I'm clearly very new to this forum, and also very new to 8mm movie cameras (still haven't even bought a roll of film, but I'm rather experienced with 35mm film photography). I know that having a reliable camera, which provides repeatable results is fairly essential to troubleshooting technique & for general enjoyment of any medium. I know my limitations, and have dabbled in still camera repair for quite a while. To get started on my 8mm adventure, I have purchased several of the less popular Bolex B8 cameras to study, repair, and use. At this point, I've disassembled, cleaned, lubed, and reassembled a few of them.

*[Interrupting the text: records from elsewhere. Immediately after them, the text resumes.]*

-- pv_equiv track=rewrite | github.com/AI4FeedAndFood/ELPV_OCRTool | LandscapeFormat.py | get_frame_lines
-- ===== SOURCE A (Python) =====
-- def get_frame_lines(position, lines , mode="vertical", var_match=False):
--     """
--     Get the "mode" line that frame the object of position "position"
--
--     Args:
--         position (list): Accept [x,y,...] or [(x,y),(...)] ONLY
--         lines (list): output of the HoughLines function ; [[(x1,y1),(x2,y2)], ...]
--         mode (str, optional): The orientation of lines. Defaults to "vertical".
--         var_match (bool, optional): If True, select lines that the var exis cross the position. Defaults to "False".
--     """
--     (cst, var) = (0,1) if mode == "vertical"  else (1,0) # vertical means the x axis (index 0) is cst
--     xy_position = position[0] if type(position[0])==type((0,0)) else position[:2]
--     if var_match:
--         lines = [line for line in lines if min(line[0][var], line[1][var])<=xy_position[var]<=max(line[0][var], line[1][var])]
--     shift = lambda x: x[0][cst]-xy_position[cst]
--     linf = [line for line in lines if shift(line)<=0]
--     lsup = [line for line in lines if shift(line)>=0]
--
--     first_line = min(linf, key=lambda x: -shift(x)) if len(linf) !=0 else []
--     second_line = min(lsup, key=lambda x: shift(x)) if len(lsup) !=0 else []
--
--     return first_line, second_line
-- ===== SOURCE B (Python) =====
-- def get_frame_lines(position, lines, mode="vertical", var_match=False):
--     # Single pass: keep the best line below and above, tracking their shifts;
--     # strict improvement only, so the first line wins on ties (like min()).
--     (cst, var) = (0, 1) if mode == "vertical" else (1, 0)
--     xy_position = position[0] if type(position[0]) == type((0, 0)) else position[:2]
--     if var_match:
--         lines = [line for line in lines if min(line[0][var], line[1][var]) <= xy_position[var] <= max(line[0][var], line[1][var])]
--     best_below, below_s = [], None
--     best_above, above_s = [], None
--     for line in lines:
--         s = line[0][cst] - xy_position[cst]
--         if s <= 0 and (below_s is None or s > below_s):
--             best_below, below_s = line, s
--         if s >= 0 and (above_s is None or s < above_s):
--             best_above, above_s = line, s
--     return best_below, best_above
-- ===== Notes on version B (the rewrite author's own statement) =====
-- stated objective: simpler
-- what changed: The two split-comprehensions and the two min(..., key=...) scans are replaced by a single loop over the lines that maintains the best below-line and best above-line together with their shift values (strict-improvement updates preserve first-on-tie).
-- outside the precondition, e.g. on get_frame_lines([5], [[(3, 9), (4, 9)]], 'horizontal', True): A returns ([], []), B returns ([], []); on get_frame_lines([], [], 'vertical', False): A raises IndexError, B raises IndexError
import Mathlib
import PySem

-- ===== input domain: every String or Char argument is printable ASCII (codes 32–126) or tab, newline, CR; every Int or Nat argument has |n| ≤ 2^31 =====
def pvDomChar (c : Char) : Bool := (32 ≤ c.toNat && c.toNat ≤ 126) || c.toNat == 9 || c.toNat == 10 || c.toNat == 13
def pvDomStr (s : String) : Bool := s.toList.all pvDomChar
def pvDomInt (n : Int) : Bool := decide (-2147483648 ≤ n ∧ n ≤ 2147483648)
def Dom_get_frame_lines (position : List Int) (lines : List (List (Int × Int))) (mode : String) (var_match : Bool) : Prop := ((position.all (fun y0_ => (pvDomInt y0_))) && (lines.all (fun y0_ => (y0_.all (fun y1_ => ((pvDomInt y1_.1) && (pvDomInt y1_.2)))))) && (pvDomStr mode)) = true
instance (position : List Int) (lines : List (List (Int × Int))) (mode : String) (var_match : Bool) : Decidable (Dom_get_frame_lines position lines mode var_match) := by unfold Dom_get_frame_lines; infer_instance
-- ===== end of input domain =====

-- B replaces A's two split-comprehensions + two min-scans with one loop keeping the best below/above line (simpler, one pass).


-- ===== PORT A =====
-- shared tiny helpers: tuple indexing p[i] for i ∈ {0,1}, and the var_match crossing test (same expression in Source A and Source B)
def pvPairGet (p : Int × Int) (i : Nat) : Int := if i = 0 then p.1 else p.2

def pvCross (var : Nat) (xv : Int) (line : List (Int × Int)) : Bool :=
  let a := pvPairGet ((PySem.List.pyGet? line 0).getD (0, 0)) var
  let b := pvPairGet ((PySem.List.pyGet? line 1).getD (0, 0)) var
  decide (min a b ≤ xv ∧ xv ≤ max a b)

-- literal port of A (the `.getD` defaults are never reached under Pre_; the tuple branch of
-- `position[0] if type(position[0])==type((0,0))` is dead because position : List Int)
def get_frame_lines (position : List Int) (lines : List (List (Int × Int))) (mode : String) (var_match : Bool) : (List (Int × Int)) × (List (Int × Int)) :=
  let cst : Nat := if mode = "vertical" then 0 else 1
  let var : Nat := if mode = "vertical" then 1 else 0
  let xy_position : List Int := PySem.List.slice position (some 0) (some 2)
  let xv : Int := (PySem.List.pyGet? xy_position (var : Int)).getD 0
  let xc : Int := (PySem.List.pyGet? xy_position (cst : Int)).getD 0
  let lines1 := if var_match then lines.filter (pvCross var xv) else lines
  let shift : List (Int × Int) → Int := fun x => pvPairGet ((PySem.List.pyGet? x 0).getD (0, 0)) cst - xc
  let linf := lines1.filter (fun line => decide (shift line ≤ 0))
  let lsup := lines1.filter (fun line => decide (0 ≤ shift line))
  let first_line := if linf.length ≠ 0 then (PySem.List.min? linf (fun x => -shift x)).getD [] else []
  let second_line := if lsup.length ≠ 0 then (PySem.List.min? lsup (fun x => shift x)).getD [] else []
  (first_line, second_line)

-- ===== PORT B =====
-- one update step of Source B's loop for the below side: `if s <= 0 and (below_s is None or s > below_s)`
def pvBelowStep (st : (List (Int × Int)) × Option Int) (line : List (Int × Int)) (s : Int) : (List (Int × Int)) × Option Int :=
  if (decide (s ≤ 0) && (match st.2 with | none => true | some bs => decide (bs < s))) then (line, some s) else st
-- pv_equiv track=rewrite | github.com/can4ik/HSE_MDS_23 | modules/preprocessing.py | _process_session
-- ===== SOURCE A (Python) =====
-- from typing import List, Tuple
--
-- def _process_session(events: List[Tuple[int, str, str]]) -> str:
--     '''
--     Processes events within a user session to generate a route of
--     distinct pages visited before encountering an error event.
--
--     Parameters
--     ----------
--     events : List[Tuple[int, str, str]]
--         A list of tuples, where each tuple represents an event
--         with the following fields:
--         - timestamp (int): The timestamp of the event.
--         - event_type (str): The type of event (e.g., "click", "error").
--         - event_page (str): The page associated with the event.
--
--     Returns
--     -------
--     str
--         A string representing the route taken by the user, consisting
--         of distinct page transitions, concatenated with '-' as a delimiter.
--         The route ends before any error event, if one occurs.
--     '''
--     events = sorted(events, key=lambda x: x[0])  # Sort by timestamp
--     route = []
--     prev_event_page = None
--     error_occurred = False
--
--     for timestamp, event_type, event_page in events:
--         if 'error' in event_type.lower():
--             error_occurred = True
--
--             break  # Stop processing further events after an error
--
--         if event_page != prev_event_page:
--             route.append(event_page)
--             prev_event_page = event_page
--
--     return '-'.join(route)
-- ===== SOURCE B (Python) =====
-- from typing import List, Tuple
--
-- def _process_session(events: List[Tuple[int, str, str]]) -> str:
--     # Reverse traversal of the timestamp-sorted events: an error RESETS the
--     # accumulator (discarding everything after it in time order) instead of
--     # breaking, and deduplication compares each page with the FOLLOWING
--     # distinct page (head of the accumulator) instead of a prev-page state.
--     acc = []
--     for _, event_type, event_page in reversed(sorted(events, key=lambda x: x[0])):
--         if 'error' in event_type.lower():
--             acc = []
--         elif not acc or acc[0] != event_page:
--             acc = [event_page, *acc]
--     return '-'.join(acc)
-- ===== Notes on version B (the rewrite author's own statement) =====
-- stated objective: alternative
-- what changed: B traverses the timestamp-sorted events in reverse, resetting the accumulator on an error event (discarding everything later in time) and deduplicating each page against the head of the accumulator, instead of A's forward loop with a prev-page state and an early break.
import Mathlib
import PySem

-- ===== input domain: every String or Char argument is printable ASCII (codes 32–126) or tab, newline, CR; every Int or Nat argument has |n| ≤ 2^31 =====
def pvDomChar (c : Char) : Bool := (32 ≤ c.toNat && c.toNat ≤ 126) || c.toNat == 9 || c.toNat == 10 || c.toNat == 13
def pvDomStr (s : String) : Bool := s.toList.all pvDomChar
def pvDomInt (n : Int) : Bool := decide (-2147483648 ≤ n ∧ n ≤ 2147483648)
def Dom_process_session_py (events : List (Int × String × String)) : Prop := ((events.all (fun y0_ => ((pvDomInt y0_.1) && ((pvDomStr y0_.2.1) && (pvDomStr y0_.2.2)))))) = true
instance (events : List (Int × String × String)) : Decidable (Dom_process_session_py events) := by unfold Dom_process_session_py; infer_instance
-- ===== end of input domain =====

-- B traverses the timestamp-sorted events in REVERSE: an error resets the
-- accumulator (discarding everything later in time) instead of breaking, and
-- each page is deduplicated against the following distinct page (head of the
-- accumulator) instead of a prev-page state (objective: alternative).

-- ===== PORT A =====
-- A's forward for-loop with 'break': structural recursion carrying route and prev_event_page.
def pvALoop : List (Int × String × String) → List String → Option String → List String
  | [], route, _ => route
  | (_, event_type, event_page) :: rest, route, prev =>
    if PySem.Str.isIn "error" (PySem.Str.lower event_type) then route
    else if some event_page ≠ prev then pvALoop rest (route ++ [event_page]) (some event_page)
    else pvALoop rest route prev

def process_session_py (events : List (Int × String × String)) : String :=
  PySem.Str.join "-" (pvALoop (PySem.List.sorted events (fun x => x.1)) [] none)

-- ===== PORT B =====
-- B's loop over reversed(sorted(...)) building acc by prepending = foldr of this step.
def pvBStep (e : Int × String × String) (acc : List String) : List String :=
  if PySem.Str.isIn "error" (PySem.Str.lower e.2.1) then []
  else match acc with
    | [] => [e.2.2]
    | q :: _ => if q ≠ e.2.2 then e.2.2 :: acc else acc

def process_session_py_alt (events : List (Int × String × String)) : String :=
  PySem.Str.join "-" ((PySem.List.sorted events (fun x => x.1)).foldr pvBStep [])

-- ===== PRECONDITION & SPEC =====
def Spec_process_session_py (events : List (Int × String × String)) (out : String) : Prop := out = process_session_py_alt events
instance (events : List (Int × String × String)) (out : String) : Decidable (Spec_process_session_py events out) := by unfold Spec_process_session_py; infer_instance

-- ===== CLAIM (what is proved, stated in full; the proofs are below) =====
def Claim_equal_process_session_py : Prop := ∀ (events : List (Int × String × String)), Dom_process_session_py events → Spec_process_session_py events (process_session_py events)

-- ===== LEMMAS AND PROOFS =====

-- Proof-side abstraction: consecutive-dedup of pages relative to a previous page.
def pvG : List (Int × String × String) → Option String → List String
  | [], _ => []
  | e :: rest, prev =>
    if some e.2.2 ≠ prev then e.2.2 :: pvG rest (some e.2.2) else pvG rest prev

lemma pvALoop_eq_g (l : List (Int × String × String)) :
    ∀ (route : List String) (prev : Option String),
      pvALoop l route prev =
        route ++ pvG (l.takeWhile (fun e => !PySem.Str.isIn "error" (PySem.Str.lower e.2.1))) prev := by
  induction l with
  | nil => intro route prev; simp [pvALoop, pvG]
  | cons e rest ih =>
    intro route prev
    obtain ⟨t, et, ep⟩ := e
    by_cases he : PySem.Chars.isIn ['e', 'r', 'r', 'o', 'r'] (PySem.Chars.lower et.toList) = true
    all_goals simp only [Bool.not_eq_true] at he
    · simp [pvALoop, he, pvG]
    · by_cases hp : some ep ≠ prev
      · simp [pvALoop, he, hp, pvG, ih]
      · simp [pvALoop, he, hp, pvG, ih]

-- Prepending a non-error page to a dedup-from-none equals dedup-from-that-page.
lemma pvBStep_g (e : Int × String × String)
    (he : ¬ PySem.Chars.isIn ['e', 'r', 'r', 'o', 'r'] (PySem.Chars.lower e.2.1.toList) = true)
    (tl : List (Int × String × String)) :
    pvBStep e (pvG tl none) = e.2.2 :: pvG tl (some e.2.2) := by
  cases tl with
  | nil => simp [pvBStep, he, pvG]
  | cons f r =>
    by_cases hq : f.2.2 = e.2.2
    · simp [pvBStep, he, pvG, hq]
    · simp [pvBStep, he, pvG, hq]

lemma foldr_pvBStep_eq_g (l : List (Int × String × String)) :
    l.foldr pvBStep [] =
      pvG (l.takeWhile (fun e => !PySem.Str.isIn "error" (PySem.Str.lower e.2.1))) none := by
  induction l with
  | nil => simp [pvG]
  | cons e rest ih =>
    by_cases he : PySem.Chars.isIn ['e', 'r', 'r', 'o', 'r'] (PySem.Chars.lower e.2.1.toList) = true
    · simp [List.foldr, pvBStep, he, List.takeWhile, pvG]
    · simp only [List.foldr, ih]
      rw [pvBStep_g e he]
      simp [List.takeWhile, he, pvG]

-- ===== VERDICT (by name: the statement is the Claim_ definition above) =====
theorem process_session_py_spec : Claim_equal_process_session_py := by
  intro events _
  unfold Spec_process_session_py process_session_py process_session_py_alt
  rw [pvALoop_eq_g, foldr_pvBStep_eq_g]
  simp
-- ===== VERDICT =====
theorem extract_features_for_goal_py_spec : Claim_equal_extract_features_for_goal_py := by
  intro g d _
  unfold Spec_extract_features_for_goal_py
  rw [alt_eq]
  by_cases h1 : g = "chatbot"
  · subst h1
    have hp : PySem.Dict.getD pvPairs "chatbot" [] = ([("knowledge","knowledge_base"),("faq","knowledge_base"),("information","knowledge_base"),("human","human_handoff"),("escalate","human_handoff"),("support","human_handoff"),("product","product_integration"),("catalog","product_integration")] : List (String × String)) := rfl
    have ho : PySem.Dict.getD pvOrder "chatbot" [] = (["knowledge_base","human_handoff","product_integration"] : List String) := rfl
    rw [hp, ho]
    have hne : ∀ wf ∈ ([("knowledge","knowledge_base"),("faq","knowledge_base"),("information","knowledge_base"),("human","human_handoff"),("escalate","human_handoff"),("support","human_handoff"),("product","product_integration"),("catalog","product_integration")] : List (String × String)), wf.1.toList ≠ [] := by decide
    have f1 : ("knowledge_base" ∈ pvMatched d ([("knowledge","knowledge_base"),("faq","knowledge_base"),("information","knowledge_base"),("human","human_handoff"),("escalate","human_handoff"),("support","human_handoff"),("product","product_integration"),("catalog","product_integration")] : List (String × String))) ↔ (["knowledge", "faq", "information"].any (fun word => PySem.Str.isIn word d) = true) := by
      rw [← PySem.Set.contains_iff, contains_pvMatched d _ hne]; simp
    have f2 : ("human_handoff" ∈ pvMatched d ([("knowledge","knowledge_base"),("faq","knowledge_base"),("information","knowledge_base"),("human","human_handoff"),("escalate","human_handoff"),("support","human_handoff"),("product","product_integration"),("catalog","product_integration")] : List (String × String))) ↔ (["human", "escalate", "support"].any (fun word => PySem.Str.isIn word d) = true) := by
      rw [← PySem.Set.contains_iff, contains_pvMatched d _ hne]; simp
    have f3 : ("product_integration" ∈ pvMatched d ([("knowledge","knowledge_base"),("faq","knowledge_base"),("information","knowledge_base"),("human","human_handoff"),("escalate","human_handoff"),("support","human_handoff"),("product","product_integration"),("catalog","product_integration")] : List (String × String))) ↔ (["product", "catalog"].any (fun word => PySem.Str.isIn word d) = true) := by
      rw [← PySem.Set.contains_iff, contains_pvMatched d _ hne]; simp
    unfold extract_features_for_goal_py
    cases hA : (["knowledge", "faq", "information"].any (fun word => PySem.Str.isIn word d)) <;>
          cases hB : (["human", "escalate", "support"].any (fun word => PySem.Str.isIn word d)) <;>
          cases hC : (["product", "catalog"].any (fun word => PySem.Str.isIn word d)) <;>
        simp_all [List.filter]
  · by_cases h2 : g = "automation"
    · subst h2
      have hp : PySem.Dict.getD pvPairs "automation" [] = ([("web","web_scraping"),("site","web_scraping"),("website","web_scraping"),("email","email_integration"),("mail","email_integration"),("schedule","scheduling"),("time","scheduling"),("daily","scheduling")] : List (String × String)) := rfl
      have ho : PySem.Dict.getD pvOrder "automation" [] = (["web_scraping","email_integration","scheduling"] : List String) := rfl
      rw [hp, ho]
      have hne : ∀ wf ∈ ([("web","web_scraping"),("site","web_scraping"),("website","web_scraping"),("email","email_integration"),("mail","email_integration"),("schedule","scheduling"),("time","scheduling"),("daily","scheduling")] : List (String × String)), wf.1.toList ≠ [] := by decide
      have f1 : ("web_scraping" ∈ pvMatched d ([("web","web_scraping"),("site","web_scraping"),("website","web_scraping"),("email","email_integration"),("mail","email_integration"),("schedule","scheduling"),("time","scheduling"),("daily","scheduling")] : List (String × String))) ↔ (["web", "site", "website"].any (fun word => PySem.Str.isIn word d) = true) := by
        rw [← PySem.Set.contains_iff, contains_pvMatched d _ hne]; simp
      have f2 : ("email_integration" ∈ pvMatched d ([("web","web_scraping"),("site","web_scraping"),("website","web_scraping"),("email","email_integration"),("mail","email_integration"),("schedule","scheduling"),("time","scheduling"),("daily","scheduling")] : List (String × String))) ↔ (["email", "mail"].any (fun word => PySem.Str.isIn word d) = true) := by
        rw [← PySem.Set.contains_iff, contains_pvMatched d _ hne]; simp
      have f3 : ("scheduling" ∈ pvMatched d ([("web","web_scraping"),("site","web_scraping"),("website","web_scraping"),("email","email_integration"),("mail","email_integration"),("schedule","scheduling"),("time","scheduling"),("daily","scheduling")] : List (String × String))) ↔ (["schedule", "time", "daily"].any (fun word => PySem.Str.isIn word d) = true) := by
        rw [← PySem.Set.contains_iff, contains_pvMatched d _ hne]; simp
      unfold extract_features_for_goal_py
      cases hA : (["web", "site", "website"].any (fun word => PySem.Str.isIn word d)) <;>
            cases hB : (["email", "mail"].any (fun word => PySem.Str.isIn word d)) <;>
            cases hC : (["schedule", "time", "daily"].any (fun word => PySem.Str.isIn word d)) <;>
          simp_all [List.filter]
    · by_cases h : g = "data_analysis"
      · subst h
        have hp : PySem.Dict.getD pvPairs "data_analysis" [] = ([("csv","file_processing"),("excel","file_processing"),("file","file_processing"),("chart","visualization"),("visual","visualization"),("graph","visualization"),("report","reporting"),("summary","reporting")] : List (String × String)) := rfl
        have ho : PySem.Dict.getD pvOrder "data_analysis" [] = (["file_processing","visualization","reporting"] : List String) := rfl
        rw [hp, ho]
        have hne : ∀ wf ∈ ([("csv","file_processing"),("excel","file_processing"),("file","file_processing"),("chart","visualization"),("visual","visualization"),("graph","visualization"),("report","reporting"),("summary","reporting")] : List (String × String)), wf.1.toList ≠ [] := by decide
        have f1 : ("file_processing" ∈ pvMatched d ([("csv","file_processing"),("excel","file_processing"),("file","file_processing"),("chart","visualization"),("visual","visualization"),("graph","visualization"),("report","reporting"),("summary","reporting")] : List (String × String))) ↔ (["csv", "excel", "file"].any (fun word => PySem.Str.isIn word d) = true) := by
          rw [← PySem.Set.contains_iff, contains_pvMatched d _ hne]; simp
        have f2 : ("visualization" ∈ pvMatched d ([("csv","file_processing"),("excel","file_processing"),("file","file_processing"),("chart","visualization"),("visual","visualization"),("graph","visualization"),("report","reporting"),("summary","reporting")] : List (String × String))) ↔ (["chart", "visual", "graph"].any (fun word => PySem.Str.isIn word d) = true) := by
          rw [← PySem.Set.contains_iff, contains_pvMatched d _ hne]; simp
        have f3 : ("reporting" ∈ pvMatched d ([("csv","file_processing"),("excel","file_processing"),("file","file_processing"),("chart","visualization"),("visual","visualization"),("graph","visualization"),("report","reporting"),("summary","reporting")] : List (String × String))) ↔ (["report", "summary"].any (fun word => PySem.Str.isIn word d) = true) := by
          rw [← PySem.Set.contains_iff, contains_pvMatched d _ hne]; simp
        unfold extract_features_for_goal_py
        cases hA : (["csv", "excel", "file"].any (fun word => PySem.Str.isIn word d)) <;>
              cases hB : (["chart", "visual", "graph"].any (fun word => PySem.Str.isIn word d)) <;>
              cases hC : (["report", "summary"].any (fun word => PySem.Str.isIn word d)) <;>
            simp_all [List.filter]
      · have ho : PySem.Dict.getD pvOrder g [] = [] := by
          have hf1 : ("chatbot" == g) = false := by simp; intro e; exact h1 e.symm
          have hf2 : ("automation" == g) = false := by simp; intro e; exact h2 e.symm
          have hf3 : ("data_analysis" == g) = false := by simp; intro e; exact h e.symm
          simp [pvOrder, PySem.Dict.getD, PySem.Dict.get?, List.find?, hf1, hf2, hf3]
        rw [ho]
        have hb1 : (g == "chatbot") = false := by simp [h1]
        have hb2 : (g == "automation") = false := by simp [h2]
        have hb3 : (g == "data_analysis") = false := by simp [h]
        unfold extract_features_for_goal_py
        simp [hb1, hb2, hb3]
theorem pvUniqFold_nodup (q : Int) (l : List Int) (acc : List Int) (h : acc.Nodup) :
    (l.foldl (pvUniqStep q) acc).Nodup := by
  induction l generalizing acc with
  | nil => simpa
  | cons i t ih =>
    simp only [List.foldl_cons, pvUniqStep]
    split
    · exact ih acc h
    · rename_i hi
      split
      · exact ih _ (by
          simp [List.nodup_append, h]
          exact fun a ha he => hi (he ▸ ha))
      · exact ih acc h

-- structural view of the emit loop: dedup relative to the last emitted value
def pvDedupAux : Option Int → List Int → List Int
  | _, [] => []
  | last, x :: t => if last = some x then pvDedupAux last t else x :: pvDedupAux (some x) t

theorem pvEmitStep_eq (out : List Int) (x : Int) :
    pvEmitStep out x = if out.getLast? = some x then out else out ++ [x] := by
  unfold pvEmitStep
  by_cases h : out.getLast? = some x
  · have hne : out ≠ [] := by intro hh; rw [hh] at h; simp at h
    rw [if_pos h, if_neg (by simp [hne, h])]
  · rw [if_neg h]
    by_cases he : out = []
    · rw [if_pos (Or.inl he)]
    · rw [if_pos (Or.inr h)]

theorem pvFoldl_emit (l : List Int) (acc : List Int) :
    l.foldl pvEmitStep acc = acc ++ pvDedupAux acc.getLast? l := by
  induction l generalizing acc with
  | nil => simp [pvDedupAux]
  | cons x t ih =>
    rw [List.foldl_cons, pvEmitStep_eq, pvDedupAux]
    by_cases h : acc.getLast? = some x
    · rw [if_pos h, if_pos h, ih]
    · rw [if_neg h, if_neg h, ih, List.getLast?_concat, List.append_assoc]
      rfl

The blog posts by Cinetinker (whom I saw is a member here) were absolutely pivotal to helping me get started. I use all the correct precision screwdrivers, wash parts ultrasonically in closed containers with waterless watch cleaning solvents, lubricate with Rocol & Nyeoil, then reassemble. So far, the results are great, and I'm pretty excited! 

Now, I've come to the point of dialing in the shutter speed. In reassembly, I've aligned the shutter speed cam & indicator wheel so that 64fps & 8fps are in their correct locations at the extremes of the adjustment dial movement. Between what I worked out on my own, talking to a coworker whom operated high-speed movie & video cameras professionally for 20+ years, and watching the film "Teaser: Paillard Bolex” on Vimeo, I understand shutter timing is set with a stroboscope. Anyway, long story short, now I have a General Radio 1531-AB stroboscope to store with all my other test equipment...

So, armed with a well running camera & stroboscope, I set the camera frame rate to 16 FPS, set the stroboscope to 960 RPM, loosened the adjustment screw on the governor, & turned the silver governor eccentric until the claw eccentric stopped moving in the strobe light. Then, I tightened everything up, confirmed the speed, put everything back together, and did a final check just like the woman in "Teaser: Paillard Bolex”. The results were about 10 FPM slow, but that's around 1%, so it seems good(?). I thought I was done, however, when I try to run the camera at 8 FPS, the shutter doesn't move - the governor limiter is pushing the governor shaft against the rear bushing & preventing it from moving. 

At this point, I was wondering if anyone with repair experience could give me some suggestions. I'm really only assuming the shutter frame rate without film should be set to 16 FPS - should I be setting it to a higher rate and assume it will slow when the system has drag from the film? I figured the governor would account for any drag the film would impart and keep the frame rate constant, but that could be a wrong assumption. I don't currently have any scrap film to run through the cameras to test the effect. 

Anyway, sorry that's so long for a first post! I appreciate any help!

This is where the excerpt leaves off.